PROBLEM: Every line of the records that holds the word "pairs" should be copied.

━━ DATA UNDER STUDY ━━

-- pv_equiv track=rewrite | github.com/akdl911215/algorithmTraining | python/algorithm/everything_algorithm/algorithm_study/level3/인사고과/인사고과3.py | solution
-- ===== SOURCE A (Python) =====
-- def solution(scores):
--     # 인센티브를 받지 못하는 사원 판별
--     can_receive = [True for _ in range(len(scores))]
--     for i in range(len(scores)):
--         for j in range(len(scores)):
--             if i != j and scores[i][0] < scores[j][0] and scores[i][1] < scores[j][1]:
--                 can_receive[i] = False
--                 break
--
--     # 인센티브를 받을 수 있는 사원들의 점수 합 계산
--     valid_scores = [(scores[i][0] + scores[i][1], i) for i in range(len(scores)) if can_receive[i]]
--
--     # 점수 합으로 내림차순 정렬
--     valid_scores.sort(reverse=True, key=lambda x: x[0])
--
--     # 완호의 석차 찾기
--     rank = 1
--     for i in range(len(valid_scores)):
--         if i > 0 and valid_scores[i][0] < valid_scores[i - 1][0]:
--             rank = i + 1
--         if valid_scores[i][1] == 0:  # 완호의 인덱스
--             return rank
-- ===== SOURCE B (Python) =====
-- def solution(scores):
--     if not scores:
--         return None
--     a0, b0 = scores[0][0], scores[0][1]
--     s0 = a0 + b0
--     pairs = sorted(((row[0], row[1]) for row in scores), key=lambda p: p[0], reverse=True)
--     prev_a = None     # first score of the previous element
--     max_strict = None # max second score among employees with strictly greater first score
--     max_cur = None    # max second score among all employees seen so far
--     count = 0         # non-dominated employees with score sum strictly above s0
--     nd0 = False       # is employee 0's score pair non-dominated?
--     for a, b in pairs:
--         if prev_a is not None and a != prev_a:
--             max_strict = max_cur
--         prev_a = a
--         nd = max_strict is None or max_strict <= b
--         if nd and a + b > s0:
--             count += 1
--         if nd and a == a0 and b == b0:
--             nd0 = True
--         max_cur = b if max_cur is None else max(max_cur, b)
--     return 1 + count if nd0 else None
-- ===== Notes on version B (the rewrite author's own statement) =====
-- stated objective: alternative
-- what changed: B replaces A's all-pairs dominance test and sort-by-sum-then-rank-scan by a single sort by first score descending with one sweep that tracks the max second score among strictly greater firsts (Pareto frontier) and counts non-dominated employees whose score sum exceeds employee 0's, returning 1 + that count; worst-case O(n log n) vs A's O(n^2), though A's early breaks make it comparable on random inputs.
import Mathlib
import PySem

━━━

RESPONSE TO THE EXERCISE:
--     pairs = sorted(((row[0], row[1]) for row in scores), key=lambda p: p[0], reverse=True)
--     for a, b in pairs:
-- what changed: B replaces A's all-pairs dominance test and sort-by-sum-then-rank-scan by a single sort by first score descending with one sweep that tracks the max second score among strictly greater firsts (Pareto frontier) and counts non-dominated employees whose score sum exceeds employee 0's, returning 1 + that count; worst-case O(n log n) vs A's O(n^2), though A's early breaks make it comparable on random inputs.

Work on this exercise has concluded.